START TASK INPUT

-- pv_equiv track=rewrite | github.com/AmerZakret/Key-Generator | Key Generator/collatz.py | goreceli_kaotik_pencere
-- ===== SOURCE A (Python) =====
-- def goreceli_kaotik_pencere(dizi):
--     """
--     Collatz dizisinin sonundaki tamamen monoton azalan
--     deterministik kuyruğu otomatik olarak keser.
--     """
--     if len(dizi) < 2:
--         return dizi
--
--     kesme_indeksi = len(dizi) - 1
--
--     # sondan başa doğru git
--     for i in range(len(dizi) - 1, 0, -1):
--         if dizi[i] < dizi[i - 1]:
--             kesme_indeksi = i - 1
--         else:
--             break
--
--     return dizi[:kesme_indeksi + 1]
-- ===== SOURCE B (Python) =====
-- def goreceli_kaotik_pencere(dizi):
--     # Single forward pass: remember the last index where the step is
--     # non-decreasing; everything after it is the strictly-decreasing tail.
--     if len(dizi) < 2:
--         return dizi
--     kesme = 0
--     for i in range(1, len(dizi)):
--         if dizi[i] >= dizi[i - 1]:
--             kesme = i
--     return dizi[:kesme + 1]
-- ===== Notes on version B (the rewrite author's own statement) =====
-- stated objective: alternative
-- what changed: Replaces A's backward scan with early break (tracking decreasing steps from the end) by a single forward pass that records the last non-decreasing step index and slices there.
import Mathlib
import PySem

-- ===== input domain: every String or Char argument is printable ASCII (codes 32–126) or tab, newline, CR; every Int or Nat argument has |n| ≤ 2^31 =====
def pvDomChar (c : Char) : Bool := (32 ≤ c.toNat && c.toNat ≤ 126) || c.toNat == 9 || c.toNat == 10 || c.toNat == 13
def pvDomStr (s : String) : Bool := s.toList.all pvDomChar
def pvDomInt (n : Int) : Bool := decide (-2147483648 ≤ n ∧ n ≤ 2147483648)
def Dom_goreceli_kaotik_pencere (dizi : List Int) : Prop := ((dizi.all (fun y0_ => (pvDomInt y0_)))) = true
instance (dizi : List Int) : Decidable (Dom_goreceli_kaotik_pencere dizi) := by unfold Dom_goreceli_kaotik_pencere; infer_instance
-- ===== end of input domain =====

-- B replaces A's backward break-scan by a single forward pass recording the
-- last non-decreasing step index (objective: alternative decomposition).

-- ===== PORT A =====
-- A's backward loop 'for i in range(len-1, 0, -1)' with break: processes index i,
-- updates kesme := i-1 while dizi[i] < dizi[i-1], breaks (returns current kesme) otherwise.
-- In-range indexing dizi[i] is ported as getD i 0 (i < length always holds here).
def pvALoop (dizi : List Int) : Nat → Nat → Nat
  | 0, kesme => kesme
  | i + 1, kesme =>
    if dizi.getD (i + 1) 0 < dizi.getD i 0 then pvALoop dizi i i
    else kesme

def goreceli_kaotik_pencere (dizi : List Int) : List Int :=
  if dizi.length < 2 then dizi
  else
    let kesme := pvALoop dizi (dizi.length - 1) (dizi.length - 1)
    dizi.take (kesme + 1)   -- dizi[:kesme+1], kesme+1 ≥ 0: slice = take

-- ===== PORT B =====
def goreceli_kaotik_pencere_alt (dizi : List Int) : List Int :=
  if dizi.length < 2 then dizi
  else
    let kesme := (List.range' 1 (dizi.length - 1)).foldl
      (fun k i => if dizi.getD (i - 1) 0 ≤ dizi.getD i 0 then i else k) 0
    dizi.take (kesme + 1)   -- dizi[:kesme+1], kesme+1 ≥ 0: slice = take

-- ===== PRECONDITION & SPEC =====
def Spec_goreceli_kaotik_pencere (dizi : List Int) (out : List Int) : Prop := out = goreceli_kaotik_pencere_alt dizi
instance (dizi : List Int) (out : List Int) : Decidable (Spec_goreceli_kaotik_pencere dizi out) := by unfold Spec_goreceli_kaotik_pencere; infer_instance

-- ===== CLAIM (what is proved, stated in full; the proofs are below) =====
def Claim_equal_goreceli_kaotik_pencere : Prop := ∀ (dizi : List Int), Dom_goreceli_kaotik_pencere dizi → Spec_goreceli_kaotik_pencere dizi (goreceli_kaotik_pencere dizi)

-- ===== LEMMAS AND PROOFS =====

-- Both loops compute the largest i in [1, m] with dizi[i-1] ≤ dizi[i] (0 if none):
-- A's backward break-scan invariantly carries kesme = current index.
theorem pvLoop_eq (dizi : List Int) (m : Nat) :
    pvALoop dizi m m =
      (List.range' 1 m).foldl
        (fun k i => if dizi.getD (i - 1) 0 ≤ dizi.getD i 0 then i else k) 0 := by
  induction m with
  | zero => simp [pvALoop]
  | succ i ih =>
    rw [List.range'_1_concat, List.foldl_append]
    simp only [List.foldl_cons, List.foldl_nil, pvALoop]
    rw [show 1 + i = i + 1 from by omega]
    simp only [Nat.add_sub_cancel]
    rcases lt_or_ge (dizi.getD (i + 1) 0) (dizi.getD i 0) with h | h
    · rw [if_pos h, if_neg (by omega), ih]
    · rw [if_neg (by omega), if_pos h]

-- ===== VERDICT (by name: the statement is the Claim_ definition above) =====
theorem goreceli_kaotik_pencere_spec : Claim_equal_goreceli_kaotik_pencere := by
  intro dizi _
  unfold Spec_goreceli_kaotik_pencere goreceli_kaotik_pencere goreceli_kaotik_pencere_alt
  split
  · rfl
  · rw [pvLoop_eq]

END TASK INPUT

• **WHAT THE TASK REQUIRES**:
Beginning at the line that holds "-- ===== PRECONDITION", write out word for word each line through the end of the records.

• **ANSWER FOR THIS EXERCISE**:
-- ===== PRECONDITION & SPEC =====
def Spec_goreceli_kaotik_pencere (dizi : List Int) (out : List Int) : Prop := out = goreceli_kaotik_pencere_alt dizi
instance (dizi : List Int) (out : List Int) : Decidable (Spec_goreceli_kaotik_pencere dizi out) := by unfold Spec_goreceli_kaotik_pencere; infer_instance

-- ===== CLAIM (what is proved, stated in full; the proofs are below) =====
def Claim_equal_goreceli_kaotik_pencere : Prop := ∀ (dizi : List Int), Dom_goreceli_kaotik_pencere dizi → Spec_goreceli_kaotik_pencere dizi (goreceli_kaotik_pencere dizi)

-- ===== LEMMAS AND PROOFS =====

-- Both loops compute the largest i in [1, m] with dizi[i-1] ≤ dizi[i] (0 if none):
-- A's backward break-scan invariantly carries kesme = current index.
theorem pvLoop_eq (dizi : List Int) (m : Nat) :
    pvALoop dizi m m =
      (List.range' 1 m).foldl
        (fun k i => if dizi.getD (i - 1) 0 ≤ dizi.getD i 0 then i else k) 0 := by
  induction m with
  | zero => simp [pvALoop]
  | succ i ih =>
    rw [List.range'_1_concat, List.foldl_append]
    simp only [List.foldl_cons, List.foldl_nil, pvALoop]
    rw [show 1 + i = i + 1 from by omega]
    simp only [Nat.add_sub_cancel]
    rcases lt_or_ge (dizi.getD (i + 1) 0) (dizi.getD i 0) with h | h
    · rw [if_pos h, if_neg (by omega), ih]
    · rw [if_neg (by omega), if_pos h]

-- ===== VERDICT (by name: the statement is the Claim_ definition above) =====
theorem goreceli_kaotik_pencere_spec : Claim_equal_goreceli_kaotik_pencere := by
  intro dizi _
  unfold Spec_goreceli_kaotik_pencere goreceli_kaotik_pencere goreceli_kaotik_pencere_alt
  split
  · rfl
  · rw [pvLoop_eq]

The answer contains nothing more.